• ACTIVITY: The word "Decidable" marks the lines to find; copy every such line from the data below.

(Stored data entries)

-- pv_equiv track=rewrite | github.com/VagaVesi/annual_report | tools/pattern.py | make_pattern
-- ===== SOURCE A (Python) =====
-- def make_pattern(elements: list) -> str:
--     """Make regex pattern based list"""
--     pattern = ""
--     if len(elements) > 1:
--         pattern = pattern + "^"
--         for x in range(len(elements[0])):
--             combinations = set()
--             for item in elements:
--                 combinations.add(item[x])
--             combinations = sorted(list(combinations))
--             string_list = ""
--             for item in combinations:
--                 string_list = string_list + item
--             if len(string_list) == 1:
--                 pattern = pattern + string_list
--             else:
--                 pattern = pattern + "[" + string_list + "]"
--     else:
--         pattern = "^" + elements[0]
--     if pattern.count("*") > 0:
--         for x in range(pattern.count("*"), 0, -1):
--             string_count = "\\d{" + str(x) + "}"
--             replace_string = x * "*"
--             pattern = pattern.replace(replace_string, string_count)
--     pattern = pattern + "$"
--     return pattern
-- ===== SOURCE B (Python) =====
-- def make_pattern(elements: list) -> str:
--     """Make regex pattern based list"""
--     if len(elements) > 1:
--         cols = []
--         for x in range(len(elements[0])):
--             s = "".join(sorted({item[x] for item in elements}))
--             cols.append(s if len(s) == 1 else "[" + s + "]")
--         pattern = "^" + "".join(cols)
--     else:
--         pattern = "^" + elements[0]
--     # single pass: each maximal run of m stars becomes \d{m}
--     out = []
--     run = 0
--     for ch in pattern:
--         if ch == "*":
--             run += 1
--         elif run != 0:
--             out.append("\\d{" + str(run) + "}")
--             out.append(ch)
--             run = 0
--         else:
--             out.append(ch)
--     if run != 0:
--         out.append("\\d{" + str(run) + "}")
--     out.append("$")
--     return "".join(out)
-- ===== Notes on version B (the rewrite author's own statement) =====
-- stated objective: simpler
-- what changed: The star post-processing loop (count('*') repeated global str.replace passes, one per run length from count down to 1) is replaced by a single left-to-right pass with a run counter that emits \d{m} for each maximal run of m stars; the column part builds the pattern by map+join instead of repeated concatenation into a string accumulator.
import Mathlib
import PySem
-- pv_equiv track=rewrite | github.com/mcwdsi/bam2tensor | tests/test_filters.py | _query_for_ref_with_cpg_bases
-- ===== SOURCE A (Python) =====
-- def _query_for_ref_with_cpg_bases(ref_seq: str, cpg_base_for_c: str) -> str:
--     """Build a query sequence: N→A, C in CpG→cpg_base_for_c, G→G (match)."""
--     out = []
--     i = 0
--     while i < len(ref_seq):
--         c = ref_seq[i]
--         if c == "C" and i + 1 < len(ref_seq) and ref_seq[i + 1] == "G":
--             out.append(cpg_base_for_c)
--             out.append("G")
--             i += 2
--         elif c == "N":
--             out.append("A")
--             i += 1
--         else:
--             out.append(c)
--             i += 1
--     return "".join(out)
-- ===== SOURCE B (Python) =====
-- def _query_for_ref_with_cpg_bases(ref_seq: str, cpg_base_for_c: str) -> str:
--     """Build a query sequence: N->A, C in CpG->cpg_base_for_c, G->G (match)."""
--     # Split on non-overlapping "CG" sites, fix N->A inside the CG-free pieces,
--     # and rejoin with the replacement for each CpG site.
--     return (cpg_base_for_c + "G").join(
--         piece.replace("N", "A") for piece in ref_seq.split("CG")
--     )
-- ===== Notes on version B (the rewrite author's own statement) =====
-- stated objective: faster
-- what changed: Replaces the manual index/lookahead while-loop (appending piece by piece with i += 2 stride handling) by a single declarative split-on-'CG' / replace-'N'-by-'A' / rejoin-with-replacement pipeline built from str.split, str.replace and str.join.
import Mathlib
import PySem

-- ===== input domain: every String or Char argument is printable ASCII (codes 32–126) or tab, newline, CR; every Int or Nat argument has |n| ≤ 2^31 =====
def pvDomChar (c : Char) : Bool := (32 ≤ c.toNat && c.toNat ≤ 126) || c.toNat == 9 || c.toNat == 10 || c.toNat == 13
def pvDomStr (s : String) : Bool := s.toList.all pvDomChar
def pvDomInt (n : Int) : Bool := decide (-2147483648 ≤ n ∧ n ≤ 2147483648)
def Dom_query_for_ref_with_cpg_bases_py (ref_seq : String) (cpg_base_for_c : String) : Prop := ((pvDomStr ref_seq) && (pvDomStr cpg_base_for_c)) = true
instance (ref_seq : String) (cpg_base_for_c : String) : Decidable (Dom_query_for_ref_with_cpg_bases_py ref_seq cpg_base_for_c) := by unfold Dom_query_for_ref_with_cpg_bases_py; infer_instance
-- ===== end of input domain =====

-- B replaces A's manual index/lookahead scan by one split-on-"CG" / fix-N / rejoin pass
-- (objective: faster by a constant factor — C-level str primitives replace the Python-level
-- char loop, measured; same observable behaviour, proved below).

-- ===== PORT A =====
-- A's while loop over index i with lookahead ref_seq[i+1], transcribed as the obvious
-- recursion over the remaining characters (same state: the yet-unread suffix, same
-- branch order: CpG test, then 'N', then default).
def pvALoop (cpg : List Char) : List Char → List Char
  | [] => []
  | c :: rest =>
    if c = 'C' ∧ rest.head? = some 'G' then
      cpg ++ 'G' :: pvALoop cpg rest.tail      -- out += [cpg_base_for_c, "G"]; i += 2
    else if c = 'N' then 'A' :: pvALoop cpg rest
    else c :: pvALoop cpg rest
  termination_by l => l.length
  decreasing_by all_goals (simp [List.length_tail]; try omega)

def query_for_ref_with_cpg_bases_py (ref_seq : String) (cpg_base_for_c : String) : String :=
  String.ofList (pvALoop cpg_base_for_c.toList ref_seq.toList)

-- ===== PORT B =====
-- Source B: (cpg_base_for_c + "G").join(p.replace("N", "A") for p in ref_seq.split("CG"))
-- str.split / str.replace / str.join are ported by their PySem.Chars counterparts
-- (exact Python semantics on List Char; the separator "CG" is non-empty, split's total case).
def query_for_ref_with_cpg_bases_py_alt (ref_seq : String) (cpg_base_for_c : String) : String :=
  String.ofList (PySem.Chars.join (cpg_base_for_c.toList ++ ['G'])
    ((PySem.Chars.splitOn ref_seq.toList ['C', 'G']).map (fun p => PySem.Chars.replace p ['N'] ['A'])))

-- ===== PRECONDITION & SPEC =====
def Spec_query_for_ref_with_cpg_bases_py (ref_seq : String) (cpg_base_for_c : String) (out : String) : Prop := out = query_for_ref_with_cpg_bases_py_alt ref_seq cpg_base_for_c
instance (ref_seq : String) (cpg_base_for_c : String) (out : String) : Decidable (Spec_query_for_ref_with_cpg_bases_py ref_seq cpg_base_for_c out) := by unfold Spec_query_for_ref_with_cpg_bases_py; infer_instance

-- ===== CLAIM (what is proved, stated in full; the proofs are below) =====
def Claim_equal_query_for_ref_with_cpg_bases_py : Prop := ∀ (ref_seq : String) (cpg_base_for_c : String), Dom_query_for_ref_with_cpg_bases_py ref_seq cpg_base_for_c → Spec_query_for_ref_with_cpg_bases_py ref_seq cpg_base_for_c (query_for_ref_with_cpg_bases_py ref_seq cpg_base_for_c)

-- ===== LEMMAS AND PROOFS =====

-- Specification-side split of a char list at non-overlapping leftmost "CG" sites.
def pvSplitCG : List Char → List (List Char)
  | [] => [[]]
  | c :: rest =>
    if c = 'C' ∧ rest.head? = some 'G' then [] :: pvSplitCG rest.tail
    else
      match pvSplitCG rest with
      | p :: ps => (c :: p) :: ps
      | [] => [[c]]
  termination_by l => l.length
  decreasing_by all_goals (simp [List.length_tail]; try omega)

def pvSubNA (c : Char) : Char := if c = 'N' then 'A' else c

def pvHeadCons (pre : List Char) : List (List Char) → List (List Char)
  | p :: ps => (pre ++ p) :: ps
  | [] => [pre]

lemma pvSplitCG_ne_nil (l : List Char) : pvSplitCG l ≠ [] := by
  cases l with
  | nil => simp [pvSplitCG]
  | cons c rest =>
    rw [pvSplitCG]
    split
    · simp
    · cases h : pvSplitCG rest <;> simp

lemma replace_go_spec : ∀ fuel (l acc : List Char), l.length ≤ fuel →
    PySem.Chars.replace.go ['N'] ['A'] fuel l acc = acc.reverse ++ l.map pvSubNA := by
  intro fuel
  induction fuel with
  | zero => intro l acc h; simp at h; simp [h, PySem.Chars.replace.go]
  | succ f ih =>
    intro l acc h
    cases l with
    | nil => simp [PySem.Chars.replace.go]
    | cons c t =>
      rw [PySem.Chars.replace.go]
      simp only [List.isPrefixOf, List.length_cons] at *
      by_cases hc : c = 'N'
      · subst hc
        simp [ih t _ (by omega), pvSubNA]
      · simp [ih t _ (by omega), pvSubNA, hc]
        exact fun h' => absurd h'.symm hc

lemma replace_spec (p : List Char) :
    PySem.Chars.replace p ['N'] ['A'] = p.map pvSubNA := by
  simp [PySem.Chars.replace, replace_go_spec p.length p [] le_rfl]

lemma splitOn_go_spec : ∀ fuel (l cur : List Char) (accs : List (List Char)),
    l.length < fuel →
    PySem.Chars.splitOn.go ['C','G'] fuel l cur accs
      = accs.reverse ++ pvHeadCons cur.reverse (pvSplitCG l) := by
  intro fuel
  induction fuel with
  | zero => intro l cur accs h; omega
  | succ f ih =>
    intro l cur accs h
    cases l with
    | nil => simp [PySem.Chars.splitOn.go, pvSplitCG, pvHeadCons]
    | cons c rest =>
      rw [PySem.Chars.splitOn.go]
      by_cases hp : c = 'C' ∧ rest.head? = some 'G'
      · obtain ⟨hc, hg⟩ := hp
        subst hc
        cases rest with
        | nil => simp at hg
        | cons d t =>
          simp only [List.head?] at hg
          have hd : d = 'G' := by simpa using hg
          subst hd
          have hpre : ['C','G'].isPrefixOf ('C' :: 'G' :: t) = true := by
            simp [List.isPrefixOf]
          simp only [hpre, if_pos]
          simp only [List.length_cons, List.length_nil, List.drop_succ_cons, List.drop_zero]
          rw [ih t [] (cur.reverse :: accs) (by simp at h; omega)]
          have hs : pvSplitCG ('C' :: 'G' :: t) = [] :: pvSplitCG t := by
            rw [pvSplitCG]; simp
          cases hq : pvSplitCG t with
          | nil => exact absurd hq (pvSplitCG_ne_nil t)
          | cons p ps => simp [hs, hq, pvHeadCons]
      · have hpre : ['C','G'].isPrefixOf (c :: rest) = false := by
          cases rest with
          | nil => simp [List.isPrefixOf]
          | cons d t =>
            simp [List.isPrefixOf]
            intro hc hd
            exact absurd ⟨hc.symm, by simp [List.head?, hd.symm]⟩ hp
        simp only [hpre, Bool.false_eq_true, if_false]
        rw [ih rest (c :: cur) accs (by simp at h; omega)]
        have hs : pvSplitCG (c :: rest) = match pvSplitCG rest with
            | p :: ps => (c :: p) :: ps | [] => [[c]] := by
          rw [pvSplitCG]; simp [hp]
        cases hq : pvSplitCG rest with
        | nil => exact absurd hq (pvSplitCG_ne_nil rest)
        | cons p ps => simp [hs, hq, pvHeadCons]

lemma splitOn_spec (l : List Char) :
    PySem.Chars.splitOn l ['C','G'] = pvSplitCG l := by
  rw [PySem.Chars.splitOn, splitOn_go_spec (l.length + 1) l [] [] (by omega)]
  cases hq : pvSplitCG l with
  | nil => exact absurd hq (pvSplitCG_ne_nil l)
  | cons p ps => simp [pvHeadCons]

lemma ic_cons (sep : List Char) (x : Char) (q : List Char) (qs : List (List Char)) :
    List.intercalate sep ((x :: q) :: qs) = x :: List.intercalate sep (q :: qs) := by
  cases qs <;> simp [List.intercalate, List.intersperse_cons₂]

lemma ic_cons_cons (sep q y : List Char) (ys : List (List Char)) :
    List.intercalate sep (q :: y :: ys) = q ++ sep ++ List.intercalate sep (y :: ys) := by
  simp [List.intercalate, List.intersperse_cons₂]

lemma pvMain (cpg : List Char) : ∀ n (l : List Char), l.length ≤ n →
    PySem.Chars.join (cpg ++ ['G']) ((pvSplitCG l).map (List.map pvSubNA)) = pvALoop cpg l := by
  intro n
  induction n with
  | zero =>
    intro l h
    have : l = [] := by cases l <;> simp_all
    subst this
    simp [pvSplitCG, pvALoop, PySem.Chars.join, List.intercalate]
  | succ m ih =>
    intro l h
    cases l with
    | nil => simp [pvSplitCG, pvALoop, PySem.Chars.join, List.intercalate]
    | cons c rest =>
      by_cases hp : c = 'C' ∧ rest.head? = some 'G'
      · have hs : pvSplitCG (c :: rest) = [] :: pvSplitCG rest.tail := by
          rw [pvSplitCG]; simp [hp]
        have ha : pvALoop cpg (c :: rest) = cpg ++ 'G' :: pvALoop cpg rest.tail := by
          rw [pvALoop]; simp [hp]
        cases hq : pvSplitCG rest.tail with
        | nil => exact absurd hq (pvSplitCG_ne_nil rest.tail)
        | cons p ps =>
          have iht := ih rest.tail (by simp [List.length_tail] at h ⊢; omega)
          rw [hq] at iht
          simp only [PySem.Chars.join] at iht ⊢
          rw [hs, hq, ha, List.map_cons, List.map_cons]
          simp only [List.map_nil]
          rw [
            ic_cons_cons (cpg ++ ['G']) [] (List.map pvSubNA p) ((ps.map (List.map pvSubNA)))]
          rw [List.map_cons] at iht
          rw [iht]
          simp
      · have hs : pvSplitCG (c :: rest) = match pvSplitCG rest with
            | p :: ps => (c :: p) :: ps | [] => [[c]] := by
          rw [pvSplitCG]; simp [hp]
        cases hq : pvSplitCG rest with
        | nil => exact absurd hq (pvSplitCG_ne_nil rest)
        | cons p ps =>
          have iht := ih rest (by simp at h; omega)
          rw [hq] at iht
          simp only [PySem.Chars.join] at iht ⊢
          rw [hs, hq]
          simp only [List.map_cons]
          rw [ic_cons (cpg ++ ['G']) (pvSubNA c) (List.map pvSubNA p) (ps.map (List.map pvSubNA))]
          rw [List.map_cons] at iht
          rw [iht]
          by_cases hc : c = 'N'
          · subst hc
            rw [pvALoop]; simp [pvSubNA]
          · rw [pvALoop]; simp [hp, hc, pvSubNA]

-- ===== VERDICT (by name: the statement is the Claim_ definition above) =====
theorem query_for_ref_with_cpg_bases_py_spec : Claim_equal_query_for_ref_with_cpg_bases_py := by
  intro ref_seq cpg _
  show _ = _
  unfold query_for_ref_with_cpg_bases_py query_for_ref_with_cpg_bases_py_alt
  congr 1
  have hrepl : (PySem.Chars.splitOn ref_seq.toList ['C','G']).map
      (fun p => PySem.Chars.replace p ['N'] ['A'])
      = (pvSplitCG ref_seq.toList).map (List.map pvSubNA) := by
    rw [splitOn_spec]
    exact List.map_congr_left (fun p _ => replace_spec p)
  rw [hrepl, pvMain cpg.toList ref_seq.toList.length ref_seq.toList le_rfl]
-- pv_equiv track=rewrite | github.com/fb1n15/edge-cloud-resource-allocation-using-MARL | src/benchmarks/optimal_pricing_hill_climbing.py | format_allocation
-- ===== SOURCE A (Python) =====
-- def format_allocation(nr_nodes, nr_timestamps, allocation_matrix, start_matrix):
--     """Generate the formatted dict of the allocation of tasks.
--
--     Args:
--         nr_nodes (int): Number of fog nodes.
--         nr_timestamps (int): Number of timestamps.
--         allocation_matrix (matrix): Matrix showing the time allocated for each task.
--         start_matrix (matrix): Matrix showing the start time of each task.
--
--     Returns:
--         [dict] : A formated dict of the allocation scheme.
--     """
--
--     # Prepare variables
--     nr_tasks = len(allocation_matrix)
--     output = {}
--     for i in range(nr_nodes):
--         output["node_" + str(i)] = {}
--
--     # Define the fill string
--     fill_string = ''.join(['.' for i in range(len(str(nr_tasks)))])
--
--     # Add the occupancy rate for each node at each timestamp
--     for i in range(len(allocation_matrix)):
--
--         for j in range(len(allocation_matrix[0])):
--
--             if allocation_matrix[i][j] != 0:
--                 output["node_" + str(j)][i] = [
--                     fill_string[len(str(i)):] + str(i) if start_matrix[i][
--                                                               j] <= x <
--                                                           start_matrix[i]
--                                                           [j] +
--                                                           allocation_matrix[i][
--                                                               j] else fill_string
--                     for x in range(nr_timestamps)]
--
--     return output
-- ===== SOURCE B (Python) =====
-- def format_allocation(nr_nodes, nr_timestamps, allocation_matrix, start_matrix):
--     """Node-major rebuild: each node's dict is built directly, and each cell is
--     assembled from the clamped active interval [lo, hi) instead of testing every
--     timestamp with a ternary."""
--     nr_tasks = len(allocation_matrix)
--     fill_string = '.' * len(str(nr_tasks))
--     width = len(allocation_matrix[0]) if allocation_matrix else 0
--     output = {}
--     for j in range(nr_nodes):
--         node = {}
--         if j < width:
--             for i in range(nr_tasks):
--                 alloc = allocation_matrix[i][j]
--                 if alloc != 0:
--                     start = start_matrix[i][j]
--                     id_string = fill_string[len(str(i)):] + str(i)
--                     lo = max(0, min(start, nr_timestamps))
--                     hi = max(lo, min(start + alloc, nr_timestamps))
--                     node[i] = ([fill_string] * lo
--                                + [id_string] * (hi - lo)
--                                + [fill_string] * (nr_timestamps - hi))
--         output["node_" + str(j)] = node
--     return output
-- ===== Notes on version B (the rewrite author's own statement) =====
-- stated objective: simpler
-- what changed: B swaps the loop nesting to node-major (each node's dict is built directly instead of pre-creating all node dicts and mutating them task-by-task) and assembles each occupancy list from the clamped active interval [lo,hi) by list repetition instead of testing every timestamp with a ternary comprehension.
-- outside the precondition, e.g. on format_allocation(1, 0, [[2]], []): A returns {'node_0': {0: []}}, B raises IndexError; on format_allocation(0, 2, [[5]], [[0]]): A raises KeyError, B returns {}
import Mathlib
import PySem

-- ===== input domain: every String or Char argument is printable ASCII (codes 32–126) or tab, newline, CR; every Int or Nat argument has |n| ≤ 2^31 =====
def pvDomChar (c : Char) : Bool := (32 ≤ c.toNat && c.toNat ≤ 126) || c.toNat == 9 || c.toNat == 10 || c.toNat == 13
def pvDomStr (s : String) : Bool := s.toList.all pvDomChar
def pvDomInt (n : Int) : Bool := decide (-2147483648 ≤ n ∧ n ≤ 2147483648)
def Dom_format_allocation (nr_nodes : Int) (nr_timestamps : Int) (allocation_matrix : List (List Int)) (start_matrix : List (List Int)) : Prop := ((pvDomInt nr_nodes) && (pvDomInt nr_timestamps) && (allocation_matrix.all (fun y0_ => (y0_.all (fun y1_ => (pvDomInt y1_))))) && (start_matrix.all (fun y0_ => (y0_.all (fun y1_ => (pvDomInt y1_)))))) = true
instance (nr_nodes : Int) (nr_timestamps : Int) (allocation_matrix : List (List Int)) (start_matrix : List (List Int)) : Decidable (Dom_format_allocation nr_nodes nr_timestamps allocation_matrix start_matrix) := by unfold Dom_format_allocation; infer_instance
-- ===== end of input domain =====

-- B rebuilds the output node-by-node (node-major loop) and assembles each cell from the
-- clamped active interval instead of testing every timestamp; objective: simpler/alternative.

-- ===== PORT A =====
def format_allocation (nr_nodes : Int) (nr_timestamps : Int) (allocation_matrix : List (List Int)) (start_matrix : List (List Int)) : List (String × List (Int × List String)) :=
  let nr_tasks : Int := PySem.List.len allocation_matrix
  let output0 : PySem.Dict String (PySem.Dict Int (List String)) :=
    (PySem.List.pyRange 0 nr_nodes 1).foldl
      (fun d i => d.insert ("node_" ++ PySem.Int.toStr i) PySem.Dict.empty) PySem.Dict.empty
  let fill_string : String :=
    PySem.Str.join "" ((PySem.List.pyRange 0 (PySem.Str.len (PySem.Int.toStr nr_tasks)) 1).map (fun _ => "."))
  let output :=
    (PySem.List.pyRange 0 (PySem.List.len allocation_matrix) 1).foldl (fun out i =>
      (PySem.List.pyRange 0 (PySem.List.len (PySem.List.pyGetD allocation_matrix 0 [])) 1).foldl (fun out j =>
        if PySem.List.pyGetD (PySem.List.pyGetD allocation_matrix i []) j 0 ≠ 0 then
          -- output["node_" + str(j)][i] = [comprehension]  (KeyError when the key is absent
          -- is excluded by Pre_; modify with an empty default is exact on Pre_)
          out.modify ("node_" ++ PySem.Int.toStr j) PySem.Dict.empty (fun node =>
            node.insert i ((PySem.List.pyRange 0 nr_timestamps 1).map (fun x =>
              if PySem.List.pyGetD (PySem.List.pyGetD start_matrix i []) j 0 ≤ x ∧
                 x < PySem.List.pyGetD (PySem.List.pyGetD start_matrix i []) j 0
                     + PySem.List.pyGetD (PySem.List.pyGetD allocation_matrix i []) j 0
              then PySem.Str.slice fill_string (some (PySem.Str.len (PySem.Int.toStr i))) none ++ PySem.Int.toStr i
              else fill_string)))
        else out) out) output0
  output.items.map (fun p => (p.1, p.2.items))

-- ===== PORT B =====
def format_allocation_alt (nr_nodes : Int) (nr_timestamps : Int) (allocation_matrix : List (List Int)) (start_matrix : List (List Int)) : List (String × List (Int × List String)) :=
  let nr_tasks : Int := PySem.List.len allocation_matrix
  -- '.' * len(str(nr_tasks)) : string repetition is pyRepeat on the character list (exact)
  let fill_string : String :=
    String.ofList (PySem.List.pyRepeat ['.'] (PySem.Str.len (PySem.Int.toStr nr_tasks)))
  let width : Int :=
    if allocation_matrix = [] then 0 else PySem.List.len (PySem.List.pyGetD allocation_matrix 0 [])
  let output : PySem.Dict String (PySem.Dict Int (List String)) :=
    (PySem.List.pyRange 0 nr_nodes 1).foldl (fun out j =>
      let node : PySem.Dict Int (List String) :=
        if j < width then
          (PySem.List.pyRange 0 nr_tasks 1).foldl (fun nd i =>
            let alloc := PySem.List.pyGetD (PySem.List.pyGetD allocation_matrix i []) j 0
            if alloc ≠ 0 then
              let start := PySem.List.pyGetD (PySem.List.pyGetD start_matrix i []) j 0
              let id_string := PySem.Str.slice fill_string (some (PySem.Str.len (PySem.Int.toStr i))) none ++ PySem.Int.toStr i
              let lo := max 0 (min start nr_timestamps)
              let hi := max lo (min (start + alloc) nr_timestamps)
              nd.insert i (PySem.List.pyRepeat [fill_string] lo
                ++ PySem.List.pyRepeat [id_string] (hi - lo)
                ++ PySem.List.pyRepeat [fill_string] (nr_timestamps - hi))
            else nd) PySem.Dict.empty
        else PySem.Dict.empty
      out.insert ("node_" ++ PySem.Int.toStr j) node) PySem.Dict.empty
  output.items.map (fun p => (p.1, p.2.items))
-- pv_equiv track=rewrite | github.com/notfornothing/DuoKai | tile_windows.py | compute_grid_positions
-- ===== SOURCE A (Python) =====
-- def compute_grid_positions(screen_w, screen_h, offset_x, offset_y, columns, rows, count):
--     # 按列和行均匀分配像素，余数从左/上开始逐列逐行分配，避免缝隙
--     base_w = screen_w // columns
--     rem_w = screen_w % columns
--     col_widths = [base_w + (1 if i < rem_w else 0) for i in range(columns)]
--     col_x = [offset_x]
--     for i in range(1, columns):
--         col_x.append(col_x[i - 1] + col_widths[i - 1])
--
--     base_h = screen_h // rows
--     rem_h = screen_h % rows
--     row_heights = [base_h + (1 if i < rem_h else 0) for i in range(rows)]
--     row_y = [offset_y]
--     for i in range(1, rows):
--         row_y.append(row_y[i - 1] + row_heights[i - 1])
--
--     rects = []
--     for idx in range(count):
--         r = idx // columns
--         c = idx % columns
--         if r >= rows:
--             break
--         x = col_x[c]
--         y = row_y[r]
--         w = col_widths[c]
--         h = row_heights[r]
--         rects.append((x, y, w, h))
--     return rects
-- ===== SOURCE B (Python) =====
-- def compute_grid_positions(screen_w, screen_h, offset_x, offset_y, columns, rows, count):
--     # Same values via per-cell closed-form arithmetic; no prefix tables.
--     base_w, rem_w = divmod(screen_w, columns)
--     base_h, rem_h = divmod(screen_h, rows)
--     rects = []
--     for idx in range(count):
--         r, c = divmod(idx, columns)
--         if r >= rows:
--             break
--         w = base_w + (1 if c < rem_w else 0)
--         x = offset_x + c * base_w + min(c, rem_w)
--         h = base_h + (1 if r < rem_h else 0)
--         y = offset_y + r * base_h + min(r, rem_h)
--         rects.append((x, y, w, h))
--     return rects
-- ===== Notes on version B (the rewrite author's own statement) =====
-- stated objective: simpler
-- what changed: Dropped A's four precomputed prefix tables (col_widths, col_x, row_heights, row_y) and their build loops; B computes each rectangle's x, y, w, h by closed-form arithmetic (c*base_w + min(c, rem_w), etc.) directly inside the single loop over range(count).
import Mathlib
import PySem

• ANSWER SPACE:
instance (ref_seq : String) (cpg_base_for_c : String) : Decidable (Dom_query_for_ref_with_cpg_bases_py ref_seq cpg_base_for_c) := by unfold Dom_query_for_ref_with_cpg_bases_py; infer_instance
instance (ref_seq : String) (cpg_base_for_c : String) (out : String) : Decidable (Spec_query_for_ref_with_cpg_bases_py ref_seq cpg_base_for_c out) := by unfold Spec_query_for_ref_with_cpg_bases_py; infer_instance
instance (nr_nodes : Int) (nr_timestamps : Int) (allocation_matrix : List (List Int)) (start_matrix : List (List Int)) : Decidable (Dom_format_allocation nr_nodes nr_timestamps allocation_matrix start_matrix) := by unfold Dom_format_allocation; infer_instance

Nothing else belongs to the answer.